Source-code escrow is a tripartite agreement (department + vendor + escrow agent) where the vendor periodically deposits the latest source code, build scripts, and documentation with a neutral third-party agent. The agent releases the deposit to the department under defined trigger conditions (vendor bankruptcy, contract termination, SLA breach). Not legally mandatory but strongly recommended by CVC and CAG audit framework. Recognised escrow agents in India: NSDL, NIXI, KEONICS.
How long does vendor migration typically take in PSU IT?
For a complex enterprise system (HRMS/ERP/CRM with 1000+ users): 9-18 months end-to-end. Phases: vendor selection 2-3 months, data migration design 1-2 months, parallel run 3-6 months, cutover 1-2 months, post-cutover stabilisation 2-3 months. The PSU pays for both vendors during the parallel run period - often Rs 30L-2Cr in additional cost. Custom-built systems with proper handover clauses migrate 40-60% faster.
What is the open-source alternative for typical PSU enterprise stacks?
For HRMS/payroll: ERPNext, OrangeHRM, custom Laravel/Postgres builds. For ERP: ERPNext, Odoo. For database: PostgreSQL replaces Oracle in 90% of cases. For office productivity: ONLYOFFICE or Collabora (replaces Microsoft 365 for most use cases). For CRM: SuiteCRM, custom builds. The technical capability is there; the procurement/migration cost is the main barrier - which is why phased migration over 18-36 months tends to work better than big-bang.
Can a vendor really sue a PSU for breach if the PSU exits the contract?
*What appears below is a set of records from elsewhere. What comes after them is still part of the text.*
-- pv_equiv track=rewrite | github.com/abingham/npd-to-csv | npd.py | header_fields
-- ===== SOURCE A (Python) =====
-- def header_fields(line):
--     start = 0
--     prev_space = False
--     for idx in range(len(line)):
--         if line[idx] != ' ':
--             if prev_space:
--                 yield line[start:idx]
--                 start = idx
--             prev_space = False
--         else:
--             prev_space = True
-- ===== SOURCE B (Python) =====
-- def header_fields(line):
--     # Pass 1: collect word-start boundary indices.
--     bounds = [0] + [i for i in range(1, len(line))
--                     if line[i] != ' ' and line[i - 1] == ' ']
--     # Pass 2: slice between consecutive boundaries (final field dropped, as in A).
--     for a, b in zip(bounds, bounds[1:]):
--         yield line[a:b]
-- ===== Notes on version B (the rewrite author's own statement) =====
-- stated objective: alternative
-- what changed: Replaces A's single stateful transition scan (start/prev_space flags mutated per character) by a two-pass shape: first build the list of word-start boundary indices, then slice the line between consecutive boundary pairs.
import Mathlib
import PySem

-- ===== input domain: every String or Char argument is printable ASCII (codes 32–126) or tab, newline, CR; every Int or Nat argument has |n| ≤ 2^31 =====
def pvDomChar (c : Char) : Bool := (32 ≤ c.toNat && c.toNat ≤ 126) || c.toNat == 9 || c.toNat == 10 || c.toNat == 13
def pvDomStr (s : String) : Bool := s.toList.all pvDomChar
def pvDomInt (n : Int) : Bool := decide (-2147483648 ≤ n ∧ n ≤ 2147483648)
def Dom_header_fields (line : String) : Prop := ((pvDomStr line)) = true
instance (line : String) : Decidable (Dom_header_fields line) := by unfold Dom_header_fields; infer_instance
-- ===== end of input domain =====

-- B replaces A's one-pass transition scan by building the word-start boundary index list first,
-- then slicing between consecutive boundaries (same decomposition objective, same O(n) cost).
-- Python A is a generator; both ports return the list of yielded values.

-- ===== PORT A =====
-- A: one stateful scan with (start, prev_space) over range(len(line)); yields line[start:idx]
-- at each space→non-space transition (the final field is never yielded).
def header_fields (line : String) : List String :=
  let cs := line.toList
  ((PySem.List.pyRange 0 (PySem.Str.len line) 1).foldl
    (fun (s : Int × Bool × List String) idx =>
      if PySem.List.pyGetD cs idx ' ' ≠ ' ' then
        if s.2.1 then (idx, false, s.2.2 ++ [PySem.Str.slice line (some s.1) (some idx)])
        else (s.1, false, s.2.2)
      else (s.1, true, s.2.2))
    (0, false, [])).2.2

-- ===== PORT B =====
-- B: pass 1 collects boundary indices, pass 2 maps slices over consecutive boundary pairs.
def header_fields_alt (line : String) : List String :=
  let cs := line.toList
  let bounds : List Int :=
    0 :: (PySem.List.pyRange 1 (PySem.Str.len line) 1).filter
      (fun i => decide (PySem.List.pyGetD cs i ' ' ≠ ' ') &&
                (PySem.List.pyGetD cs (i - 1) ' ' == ' '))
  (bounds.zip (bounds.drop 1)).map (fun ab => PySem.Str.slice line (some ab.1) (some ab.2))

-- ===== PRECONDITION & SPEC =====
def Spec_header_fields (line : String) (out : List String) : Prop := out = header_fields_alt line
instance (line : String) (out : List String) : Decidable (Spec_header_fields line out) := by unfold Spec_header_fields; infer_instance

-- ===== CLAIM (what is proved, stated in full; the proofs are below) =====
def Claim_equal_header_fields : Prop := ∀ (line : String), Dom_header_fields line → Spec_header_fields line (header_fields line)

-- ===== LEMMAS AND PROOFS =====

-- boundary list of B, cut off at prefix length n (helper for the loop invariant)
def pvBounds (cs : List Char) (n : Nat) : List Int :=
  0 :: (PySem.List.pyRange 1 (n : Int) 1).filter
    (fun i => decide (PySem.List.pyGetD cs i ' ' ≠ ' ') &&
              (PySem.List.pyGetD cs (i - 1) ' ' == ' '))

-- appending one boundary appends one consecutive pair (last old boundary, new one)
lemma pv_zip_consec_append (t : List Int) (y x : Int) :
    ((y :: t) ++ [x]).zip (((y :: t) ++ [x]).drop 1) =
      (y :: t).zip ((y :: t).drop 1) ++ [((y :: t).getLastD 0, x)] := by
  induction t generalizing y with
  | nil => rfl
  | cons z t ih =>
    have := ih z
    simp only [List.cons_append, List.zip_cons_cons, List.drop_succ_cons, List.drop_zero] at this ⊢
    simp [this, List.getLastD]

lemma pvBounds_succ (cs : List Char) (n : Nat) (h : 1 ≤ n) :
    pvBounds cs (n + 1) =
      pvBounds cs n ++
        (if (decide (PySem.List.pyGetD cs (n : Int) ' ' ≠ ' ') &&
             (PySem.List.pyGetD cs ((n : Int) - 1) ' ' == ' ')) = true
         then [(n : Int)] else []) := by
  unfold pvBounds
  have hc1 : ((n + 1 : Nat) : Int) = (n : Int) + 1 := by push_cast; ring
  rw [hc1, PySem.List.pyRange_one_succ_right (by exact_mod_cast h), List.filter_append]
  simp only [List.filter_cons, List.filter_nil]
  split_ifs <;> simp_all

-- the loop invariant: after processing indices 0..n-1, A's state is (last boundary,
-- whether cs[n-1] is a space, the slices between consecutive boundaries so far)
lemma pv_inv (line : String) (n : Nat) :
    ((PySem.List.pyRange 0 (n : Int) 1).foldl
      (fun (s : Int × Bool × List String) idx =>
        if PySem.List.pyGetD line.toList idx ' ' ≠ ' ' then
          if s.2.1 then (idx, false, s.2.2 ++ [PySem.Str.slice line (some s.1) (some idx)])
          else (s.1, false, s.2.2)
        else (s.1, true, s.2.2))
      (0, false, [])) =
    ((pvBounds line.toList n).getLastD 0,
     (decide (n ≠ 0) && (PySem.List.pyGetD line.toList ((n : Int) - 1) ' ' == ' ')),
     ((pvBounds line.toList n).zip ((pvBounds line.toList n).drop 1)).map
       (fun ab => PySem.Str.slice line (some ab.1) (some ab.2))) := by
  induction n with
  | zero =>
    simp [PySem.List.pyRange, pvBounds]
  | succ n ih =>
    have hc1 : ((n + 1 : Nat) : Int) = (n : Int) + 1 := by push_cast; ring
    rw [hc1, PySem.List.pyRange_one_succ_right (by positivity), List.foldl_append, ih]
    rcases Nat.eq_zero_or_pos n with h0 | h0
    · -- first iteration: no boundary can be added, prev becomes (cs[0] == ' ')
      subst h0
      have hb : pvBounds line.toList 1 = [0] := by
        unfold pvBounds
        rw [show ((1 : Nat) : Int) = 1 by norm_num, PySem.List.pyRange_one_eq_nil le_rfl]
        rfl
      have hb0 : pvBounds line.toList 0 = [0] := by
        unfold pvBounds
        rw [show ((0 : Nat) : Int) = 0 by norm_num, PySem.List.pyRange_one_eq_nil (by norm_num)]
        rfl
      rw [hb, hb0]
      by_cases hc : PySem.List.pyGetD line.toList 0 ' ' = ' '
      · simp [hc]
      · simp [hc]
    · rw [pvBounds_succ line.toList n h0]
      obtain ⟨y, t, hyt⟩ : ∃ y t, pvBounds line.toList n = y :: t := ⟨0, _, rfl⟩
      have hn0 : (decide (n ≠ 0)) = true := by simp; omega
      by_cases hc : PySem.List.pyGetD line.toList (n : Int) ' ' = ' '
      · -- current char is a space: prev becomes true, nothing yielded, no new boundary
        have hfilt : (decide (PySem.List.pyGetD line.toList (n : Int) ' ' ≠ ' ') &&
            (PySem.List.pyGetD line.toList ((n : Int) - 1) ' ' == ' ')) = false := by
          simp [hc]
        rw [hfilt]
        simp [List.foldl, hc]
      · by_cases hp : (PySem.List.pyGetD line.toList ((n : Int) - 1) ' ' == ' ') = true
        · -- transition: new boundary n, yield slice (last boundary, n)
          have hfilt : (decide (PySem.List.pyGetD line.toList (n : Int) ' ' ≠ ' ') &&
              (PySem.List.pyGetD line.toList ((n : Int) - 1) ' ' == ' ')) = true := by
            simp only [hp, Bool.and_true, decide_eq_true_eq]
            exact hc
          rw [hfilt]
          simp only [List.foldl, hn0, hp, Bool.and_self, if_pos, ne_eq, hc,
            not_false_eq_true, hyt, pv_zip_consec_append, List.map_append,
            List.map_cons, List.map_nil, add_sub_cancel_right]
          refine Prod.ext ?_ (Prod.ext ?_ ?_)
          · simp only [List.getLastD_eq_getLast?, ← List.cons_append, List.getLast?_concat,
              Option.getD_some]
          · simp [show ¬line.toList[n]?.getD ' ' = ' ' from by simpa using hc]
          · simp
        · -- no transition: no boundary, nothing yielded
          have hfilt : (decide (PySem.List.pyGetD line.toList (n : Int) ' ' ≠ ' ') &&
              (PySem.List.pyGetD line.toList ((n : Int) - 1) ' ' == ' ')) = false := by
            simp only [Bool.and_eq_false_iff]
            right
            simpa using hp
          rw [hfilt]
          simp only [List.foldl, hn0, Bool.true_and]
          rw [if_pos (by simpa using hc)]
          rw [if_neg (by simpa using hp)]
          simp [show ¬line.toList[n]?.getD ' ' = ' ' from by simpa using hc, add_sub_cancel_right]

-- ===== VERDICT (by name: the statement is the Claim_ definition above) =====
theorem header_fields_spec : Claim_equal_header_fields := by
  intro line _
  unfold Spec_header_fields header_fields header_fields_alt
  simp only [PySem.Str.len_eq]
  rw [pv_inv line line.toList.length]
  rfl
Yes, but it's rare and usually settles. Standard government contracts include termination-for-convenience clauses that limit the vendor's recovery to actual damages (not lost profits). The bigger risk for the department is reputational and procedural - a CVC enquiry into why the contract was terminated, audit objection by CAG, parliamentary questions. The right defence is a documented file showing material breach, opportunity to cure, and procedural compliance with the contract's termination clause.